I'm just not sure what to do at this point- She's not showing any signs of discomfort, so it's hard for me to make the decision to subject her to all these tests. Has anyone had a similar situation with their Havanese?? Any ideas on what this could possibly be?? Any advice would be greatly appreciated!!


----------



## SMARTY (Apr 19, 2007)

I'm so sorry your Riley has these issues. No real advice other than to ask the vet which course he thinks would be the best and faster at finding the cause of the stomach disorder.


----------



## galaxie (Dec 1, 2009)

I would do whatever your vet says. My boyfriend is in medicine, and something I've learned from him is that you can literally feel NO symptoms and have something seriously wrong with you. I would definitely suggest having the GI tests done. If it turns out there is nothing serious, great. If there IS something serious, running tests will likely be the only way to figure it out. So, either way it's a good idea to do further testing.


----------



## Scooter's Family (May 23, 2008)

The coffee ground vomit would concern me the most, that's an indication of bleeding. I would pursue the testing with the vet.


----------



## TheVintageVamp (Oct 14, 2009)

The coffee grounds emesis and dark stools are indicative of bleeding somewhere in the more central part of the digestive system. If it was low, it would only be fresh blood you were seeing in the stools and likewise if it was quite high, like in esophageal varices it would be bright red in the vomit. With it being quite dark in both, it would have to be centralized, such as gastric ulcers that have caused bleeding or something of that nature.
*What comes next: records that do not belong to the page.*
-- pv_equiv track=rewrite | github.com/johanneshagspiel/gcode-viewer | src/gcode_viewer/gcode/layer_parser.py | split_into_layers
-- ===== SOURCE A (Python) =====
-- def split_into_layers(list_to_split):
--
--     result_list = []
--     current_layer = []
--
--     for line in list_to_split:
--         if ";TIME_ELAPSED:" in line:
--             current_layer.append(line)
--             result_list.append(current_layer)
--             current_layer = []
--         else:
--             current_layer.append(line)
--
--     return result_list
-- ===== SOURCE B (Python) =====
-- def split_into_layers(list_to_split):
--     marker_indices = [i for i, line in enumerate(list_to_split)
--                       if ";TIME_ELAPSED:" in line]
--     result = []
--     start = 0
--     for idx in marker_indices:
--         result.append(list_to_split[start:idx + 1])
--         start = idx + 1
--     return result
-- ===== Notes on version B (the rewrite author's own statement) =====
-- stated objective: alternative
-- what changed: Replaces A's single fold carrying a growing current-layer accumulator with a two-pass index-and-slice decomposition: first collect the positions of all TIME_ELAPSED marker lines via enumerate, then cut the input into slices between a running start cursor and each marker (naturally emitting no trailing segment after the last marker).
import Mathlib
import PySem

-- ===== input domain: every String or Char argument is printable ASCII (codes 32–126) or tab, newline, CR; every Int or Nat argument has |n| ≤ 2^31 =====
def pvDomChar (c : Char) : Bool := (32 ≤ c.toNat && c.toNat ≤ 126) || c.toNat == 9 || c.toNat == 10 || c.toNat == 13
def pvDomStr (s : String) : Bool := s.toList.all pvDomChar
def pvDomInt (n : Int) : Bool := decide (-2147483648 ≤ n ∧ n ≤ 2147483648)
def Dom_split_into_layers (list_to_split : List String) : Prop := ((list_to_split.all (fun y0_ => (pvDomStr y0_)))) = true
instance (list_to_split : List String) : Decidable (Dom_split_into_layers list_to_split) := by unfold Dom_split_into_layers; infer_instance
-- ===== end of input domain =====

-- B replaces A's one fold with a growing current-layer accumulator by a two-pass
-- collect-marker-indices-then-slice decomposition (objective: alternative, same cost).

-- ===== PORT A =====
def split_into_layers (list_to_split : List String) : List (List String) :=
  (list_to_split.foldl
    (fun (st : List (List String) × List String) line =>
      if PySem.Str.isIn ";TIME_ELAPSED:" line then
        (st.1 ++ [st.2 ++ [line]], ([] : List String))
      else
        (st.1, st.2 ++ [line]))
    (([] : List (List String)), ([] : List String))).1

-- ===== PORT B =====
def split_into_layers_alt (list_to_split : List String) : List (List String) :=
  let marker_indices : List Int :=
    ((PySem.List.enumerate list_to_split 0).filter
      (fun p => PySem.Str.isIn ";TIME_ELAPSED:" p.2)).map (·.1)
  (marker_indices.foldl
    (fun (st : List (List String) × Int) idx =>
      (st.1 ++ [PySem.List.slice list_to_split (some st.2) (some (idx + 1))], idx + 1))
    (([] : List (List String)), (0 : Int))).1

-- ===== PRECONDITION & SPEC =====
def Spec_split_into_layers (list_to_split : List String) (out : List (List String)) : Prop := out = split_into_layers_alt list_to_split
instance (list_to_split : List String) (out : List (List String)) : Decidable (Spec_split_into_layers list_to_split out) := by unfold Spec_split_into_layers; infer_instance

-- ===== CLAIM (what is proved, stated in full; the proofs are below) =====
def Claim_equal_split_into_layers : Prop := ∀ (list_to_split : List String), Dom_split_into_layers list_to_split → Spec_split_into_layers list_to_split (split_into_layers list_to_split)

-- ===== LEMMAS AND PROOFS =====

-- A's loop, as structural recursion on the remaining lines with the current layer as parameter.
def layersA (cur : List String) : List String → List (List String)
  | [] => []
  | l :: ls =>
    if PySem.Str.isIn ";TIME_ELAPSED:" l then (cur ++ [l]) :: layersA [] ls
    else layersA (cur ++ [l]) ls

-- marker indices as Nats, structurally
def marksN : List String → List Nat
  | [] => []
  | l :: ls =>
    if PySem.Str.isIn ";TIME_ELAPSED:" l then 0 :: (marksN ls).map (· + 1)
    else (marksN ls).map (· + 1)

-- B's loop in recursive form over Nat indices, slices as drop/take
def snat (lst : List String) (start : Nat) : List Nat → List (List String)
  | [] => []
  | i :: is => (lst.drop start).take (i + 1 - start) :: snat lst (i + 1) is

def prependFirst (cur : List String) : List (List String) → List (List String)
  | [] => []
  | x :: xs => (cur ++ x) :: xs

theorem prependFirst_nil (xs : List (List String)) : prependFirst [] xs = xs := by
  cases xs <;> simp [prependFirst]

theorem foldA_eq (ls : List String) : ∀ (res : List (List String)) (cur : List String),
    (ls.foldl
      (fun (st : List (List String) × List String) line =>
        if PySem.Str.isIn ";TIME_ELAPSED:" line then
          (st.1 ++ [st.2 ++ [line]], ([] : List String))
        else (st.1, st.2 ++ [line])) (res, cur)).1
      = res ++ layersA cur ls := by
  induction ls with
  | nil => intro res cur; simp [layersA]
  | cons l ls ih =>
    intro res cur
    simp only [List.foldl_cons]
    split_ifs with h
    · rw [ih]; simp only [layersA]; rw [if_pos h]; simp
    · rw [ih]; simp only [layersA]; rw [if_neg h]

theorem foldB_eq (lst : List String) (is : List Nat) :
    ∀ (res : List (List String)) (st : Nat),
    ((is.map (Nat.cast : Nat → Int)).foldl
      (fun (st : List (List String) × Int) idx =>
        (st.1 ++ [PySem.List.slice lst (some st.2) (some (idx + 1))], idx + 1))
      (res, (Nat.cast st : Int))).1
      = res ++ snat lst st is := by
  induction is with
  | nil => intro res st; simp [snat]
  | cons i is ih =>
    intro res st
    simp only [List.map_cons, List.foldl_cons]
    have hc : (Nat.cast i : Int) + 1 = (Nat.cast (i + 1) : Int) := by push_cast; ring
    rw [hc, PySem.List.slice_natCast, ih (res ++ [(lst.drop st).take (i + 1 - st)]) (i + 1)]
    simp [snat]

theorem marks_eq (ls : List String) : ∀ (s : Int),
    (((PySem.List.enumerate ls s).filter
      (fun p => PySem.Str.isIn ";TIME_ELAPSED:" p.2)).map (·.1))
      = (marksN ls).map (fun n => s + (Nat.cast n : Int)) := by
  induction ls with
  | nil => intro s; simp [PySem.List.enumerate_nil, marksN]
  | cons l ls ih =>
    intro s
    rw [PySem.List.enumerate_cons]
    by_cases h : PySem.Str.isIn ";TIME_ELAPSED:" l
    · simp only [List.filter_cons, h, if_pos, List.map_cons, marksN]
      rw [ih (s + 1), List.map_map]
      congr 1
      · simp
      · apply List.map_congr_left; intro n _; simp; ring
    · simp only [List.filter_cons, h, Bool.false_eq_true, if_false, marksN]
      rw [ih (s + 1), List.map_map]
      apply List.map_congr_left; intro n _; simp; ring

theorem snat_shift (lst : List String) (l : String) (is : List Nat) :
    ∀ st, snat (l :: lst) (st + 1) (is.map (· + 1)) = snat lst st is := by
  induction is with
  | nil => intro st; simp [snat]
  | cons i is ih =>
    intro st
    simp only [List.map_cons, snat, List.drop_succ_cons]
    have e : i + 1 + 1 - (st + 1) = i + 1 - st := by omega
    rw [e, ih (i + 1)]

theorem main_eq (ls : List String) : ∀ cur,
    layersA cur ls = prependFirst cur (snat ls 0 (marksN ls)) := by
  induction ls with
  | nil => intro cur; simp [layersA, marksN, snat, prependFirst]
  | cons l ls ih =>
    intro cur
    by_cases h : PySem.Str.isIn ";TIME_ELAPSED:" l
    · simp only [layersA, h, if_pos, marksN, snat]
      have h1 : snat (l :: ls) (0 + 1) ((marksN ls).map (· + 1)) = snat ls 0 (marksN ls) :=
        snat_shift ls l (marksN ls) 0
      simp only [Nat.zero_add] at h1
      rw [h1, ih [], prependFirst_nil]
      simp [prependFirst]
    · simp only [layersA, h, if_neg, Bool.false_eq_true, not_false_iff, marksN]
      rw [ih (cur ++ [l])]
      cases hm : marksN ls with
      | nil => simp [snat, prependFirst]
      | cons i is =>
        simp only [List.map_cons, snat, List.drop_zero, prependFirst]
        have h1 : snat (l :: ls) (i + 1 + 1) (is.map (· + 1)) = snat ls (i + 1) is :=
          snat_shift ls l is (i + 1)
        rw [h1]
        have e : i + 1 + 1 - 0 = (i + 1 - 0) + 1 := by omega
        rw [e, List.take_succ_cons]
        simp

-- ===== VERDICT (by name: the statement is the Claim_ definition above) =====
theorem split_into_layers_spec : Claim_equal_split_into_layers := by
  intro lst _
  unfold Spec_split_into_layers split_into_layers split_into_layers_alt
  rw [foldA_eq lst [] []]
  simp only []
  rw [marks_eq lst 0]
  have h0 : (marksN lst).map (fun n => (0 : Int) + (Nat.cast n : Int))
      = (marksN lst).map (Nat.cast : Nat → Int) := by
    apply List.map_congr_left; intro n _; ring
  rw [h0]
  have hB := foldB_eq lst (marksN lst) [] 0
  simp only [Nat.cast_zero] at hB
  rw [hB, main_eq lst [], prependFirst_nil]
While a food allergy/irritant could cause these, doing the diet change would only be making a stab in the dark at figuring out what/where the problem was. 
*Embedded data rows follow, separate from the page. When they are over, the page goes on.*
-- pv_equiv track=rewrite | github.com/Tosif145/DHIRA-assignment | VowelsCount/counter.py | count_and_convert_vowels
-- ===== SOURCE A (Python) =====
-- def count_and_convert_vowels(input_string):
--     vowels = 'aeiou'
--     vowel_count = 0
--     converted_string = ''
--
--     for char in input_string:
--         if char.lower() in vowels:
--             converted_string += char.upper()
--             vowel_count += 1
--         else:
--             converted_string += char
--
--     return vowel_count, converted_string
-- ===== SOURCE B (Python) =====
-- _VOWELS = 'aeiouAEIOU'
-- _UPPER_TABLE = str.maketrans(_VOWELS, _VOWELS.upper())
-- _DELETE_TABLE = str.maketrans('', '', _VOWELS)
--
--
-- def count_and_convert_vowels(input_string):
--     vowel_count = len(input_string) - len(input_string.translate(_DELETE_TABLE))
--     return vowel_count, input_string.translate(_UPPER_TABLE)
-- ===== Notes on version B (the rewrite author's own statement) =====
-- stated objective: faster
-- what changed: Replaces the explicit per-character loop with string concatenation by two str.translate calls over precomputed tables: one uppercasing vowels, one deleting them so the count is a length difference.
import Mathlib
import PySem

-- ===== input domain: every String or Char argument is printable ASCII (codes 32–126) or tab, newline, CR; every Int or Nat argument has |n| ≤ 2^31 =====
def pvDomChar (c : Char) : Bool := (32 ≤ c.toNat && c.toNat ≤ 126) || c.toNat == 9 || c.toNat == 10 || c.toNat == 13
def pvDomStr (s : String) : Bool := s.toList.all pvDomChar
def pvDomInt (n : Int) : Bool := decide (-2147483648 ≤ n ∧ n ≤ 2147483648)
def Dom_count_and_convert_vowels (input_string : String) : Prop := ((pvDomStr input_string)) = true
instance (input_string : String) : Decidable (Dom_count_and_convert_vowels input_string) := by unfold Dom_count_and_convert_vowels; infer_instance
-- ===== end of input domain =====

-- B replaces A's per-character accumulating loop by two translation-table passes
-- (uppercase the vowels; delete the vowels and take a length difference for the count).

-- ===== PORT A =====
def count_and_convert_vowels (input_string : String) : Int × String :=
  let vowels := "aeiou"
  let r := input_string.toList.foldl
    (fun (st : Int × List Char) char =>
      if PySem.Chars.isIn [PySem.Chars.lowerChar char] vowels.toList then
        (st.1 + 1, st.2 ++ [PySem.Chars.upperChar char])
      else
        (st.1, st.2 ++ [char]))
    (0, [])
  (r.1, String.ofList r.2)

-- ===== PORT B =====
-- the vowel set of Source B's two translation tables, as the character map they denote (exact:
-- str.translate maps each character independently; _UPPER_TABLE uppercases vowels, _DELETE_TABLE drops them)
def pvVowelTable : List Char := ['a', 'e', 'i', 'o', 'u', 'A', 'E', 'I', 'O', 'U']

def count_and_convert_vowels_alt (input_string : String) : Int × String :=
  let cs := input_string.toList
  let deleted := cs.filter (fun c => !pvVowelTable.contains c)   -- input_string.translate(_DELETE_TABLE)
  let converted := cs.map (fun c => if pvVowelTable.contains c then PySem.Chars.upperChar c else c)  -- input_string.translate(_UPPER_TABLE)
  ((cs.length : Int) - (deleted.length : Int), String.ofList converted)

-- ===== PRECONDITION & SPEC =====
def Spec_count_and_convert_vowels (input_string : String) (out : Int × String) : Prop := out = count_and_convert_vowels_alt input_string
instance (input_string : String) (out : Int × String) : Decidable (Spec_count_and_convert_vowels input_string out) := by unfold Spec_count_and_convert_vowels; infer_instance

-- ===== CLAIM (what is proved, stated in full; the proofs are below) =====
def Claim_equal_count_and_convert_vowels : Prop := ∀ (input_string : String), Dom_count_and_convert_vowels input_string → Spec_count_and_convert_vowels input_string (count_and_convert_vowels input_string)

-- ===== LEMMAS AND PROOFS =====

lemma singleton_infix_iff {α : Type} (a : α) (l : List α) : [a] <:+: l ↔ a ∈ l := by
  constructor
  · intro h
    exact h.mem (List.mem_singleton_self a)
  · intro h
    obtain ⟨s, t, rfl⟩ := List.append_of_mem h
    exact ⟨s, t, by simp⟩

lemma char_toNat_inj (a b : Char) : a = b ↔ a.toNat = b.toNat := by
  constructor
  · intro h; rw [h]
  · intro h; exact Char.ext (UInt32.toNat_inj.mp h)

lemma lowerChar_toNat (c : Char) :
    (PySem.Chars.lowerChar c).toNat =
      if 65 ≤ c.toNat ∧ c.toNat ≤ 90 then c.toNat + 32 else c.toNat := by
  have hA : ('A' ≤ c) ↔ 65 ≤ c.toNat := by simp [Char.le_def, UInt32.le_iff_toNat_le]
  have hZ : (c ≤ 'Z') ↔ c.toNat ≤ 90 := by simp [Char.le_def, UInt32.le_iff_toNat_le]
  simp only [PySem.Chars.lowerChar, PySem.Chars.isupper, Bool.and_eq_true, decide_eq_true_eq]
  split_ifs with h1 h2 h2
  · have hv : c.toNat + 32 < 55296 := by omega
    generalize hn : c.toNat + 32 = n at hv ⊢
    simp [Char.ofNat, Char.toNat, Nat.isValidChar, hv, Char.ofNatAux]
  · exact absurd ⟨hA.mp h1.1, hZ.mp h1.2⟩ h2
  · exact absurd ⟨hA.mpr h2.1, hZ.mpr h2.2⟩ h1
  · rfl

-- the per-character fact linking A's case-insensitive test to B's ten-vowel table
lemma test_eq_table (c : Char) :
    PySem.Chars.isIn [PySem.Chars.lowerChar c] "aeiou".toList = pvVowelTable.contains c := by
  have hl := lowerChar_toNat c
  rw [Bool.eq_iff_iff, PySem.Chars.isIn_iff_infix, singleton_infix_iff]
  have hv : "aeiou".toList = ['a', 'e', 'i', 'o', 'u'] := rfl
  rw [hv]
  simp only [pvVowelTable, List.contains_eq_mem, decide_eq_true_eq, List.mem_cons,
    List.not_mem_nil, or_false, char_toNat_inj, hl]
  have e1 : ('a').toNat = 97 := rfl
  have e2 : ('e').toNat = 101 := rfl
  have e3 : ('i').toNat = 105 := rfl
  have e4 : ('o').toNat = 111 := rfl
  have e5 : ('u').toNat = 117 := rfl
  have e6 : ('A').toNat = 65 := rfl
  have e7 : ('E').toNat = 69 := rfl
  have e8 : ('I').toNat = 73 := rfl
  have e9 : ('O').toNat = 79 := rfl
  have e10 : ('U').toNat = 85 := rfl
  rw [e1, e2, e3, e4, e5, e6, e7, e8, e9, e10]
  split_ifs with h <;> omega

lemma foldA (cs : List Char) (n : Int) (acc : List Char) :
    cs.foldl
      (fun (st : Int × List Char) char =>
        if PySem.Chars.isIn [PySem.Chars.lowerChar char] "aeiou".toList then
          (st.1 + 1, st.2 ++ [PySem.Chars.upperChar char])
        else
          (st.1, st.2 ++ [char]))
      (n, acc)
    = (n + ((cs.filter (fun c => pvVowelTable.contains c)).length : Int),
       acc ++ cs.map (fun c => if pvVowelTable.contains c then PySem.Chars.upperChar c else c)) := by
  induction cs generalizing n acc with
  | nil => simp
  | cons c cs ih =>
    simp only [List.foldl_cons]
    by_cases h : pvVowelTable.contains c = true
    · rw [if_pos (by rw [test_eq_table]; exact h), ih]
      simp only [List.filter_cons, List.map_cons, h, if_pos]
      refine Prod.ext ?_ ?_
      · simp only [List.length_cons]; push_cast; omega
      · simp
    · rw [if_neg (by rw [test_eq_table]; simpa using h), ih]
      simp only [List.filter_cons, List.map_cons, h, if_neg]
      refine Prod.ext ?_ ?_
      · simp [h]
      · simp [h]

lemma filter_length_split (cs : List Char) :
    (cs.filter (fun c => pvVowelTable.contains c)).length
      + (cs.filter (fun c => !pvVowelTable.contains c)).length = cs.length := by
  exact (List.length_eq_length_filter_add (fun c => pvVowelTable.contains c)).symm

-- ===== VERDICT (by name: the statement is the Claim_ definition above) =====
theorem count_and_convert_vowels_spec : Claim_equal_count_and_convert_vowels := by
  intro s _
  unfold Spec_count_and_convert_vowels count_and_convert_vowels count_and_convert_vowels_alt
  simp only [foldA]
  have h := filter_length_split s.toList
  refine Prod.ext ?_ ?_
  · show (0 : Int) + _ = _
    push_cast
    omega
  · simp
I would advise going with the tests and seeing what they show.


----------



## Havtahava (Aug 20, 2006)

Thank you for posting that, Sally.

Kari, I hope you and Riley get your answer quickly with the tests and that there is a simple solution to this.


----------



## kao9016 (Feb 5, 2008)

Thank you for all your advice and suggestions. The only thing that's making it difficult for me to go ahead with the testing is that she's only had these "episodes" twice, and they have resolved. So I'm just not sure if I should wait it out and see if by feeding her a bland diet things will just get better. I have a feeling I'll do the testing...I just need a few more days to absorb it all!


----------



## kao9016 (Feb 5, 2008)

Well Riley has made the decision for me. She just vomited again, about 45 minutes after I fed her a little bit of kibble. She's going for an upper and lower GI series in a few hours, and I'm just praying that it's nothing serious. Very nervous, and will post once I have an answer...


----------



## pjewel (Apr 11, 2007)

My fingers are crossed for a good outcome and an easy resolution. When the body is telling us something is not normal, whether for us or our pets, we have to look for the root cause. Sometimes catching a problem early is less costly in the end and can be life saving.


----------



## Sheri (Oct 11, 2008)

I hope that you find out what you need to know from these tests and that Riley gets better fast. Good luck.


----------



## kao9016 (Feb 5, 2008)

Riley had X-rays taken and the vet did not see anything serious like esophageal diseases, tumors (SIGH of relief!!!), or foreign bodies. He did see inflammation throughout her stomach, and suspects that she is allergic to an ingredient in her food (Instinct Chicken-Meal by Nature's Variety). I was surprised at this, because she's been on the same food for over a year. He told me that allergies can develop over time. He's started her on some Pepcid and anti-vomiting meds, and is switching her to a limited-ingredient diet (Natural Balance Venison LID). I feel somewhat relieved, but I don't think we're out of the woods yet. Will just have to take a "wait-and-see" approach and hope that she tolerates the new food..I will keep posting about her status. Do other Havanese have sensitive stomachs or allergies??


----------



## TheVintageVamp (Oct 14, 2009)

I am glad to hear there were no tumors or anything like that and very glad you went ahead with the u/l GI series. I hate seeing treatments given without finding out what is going on.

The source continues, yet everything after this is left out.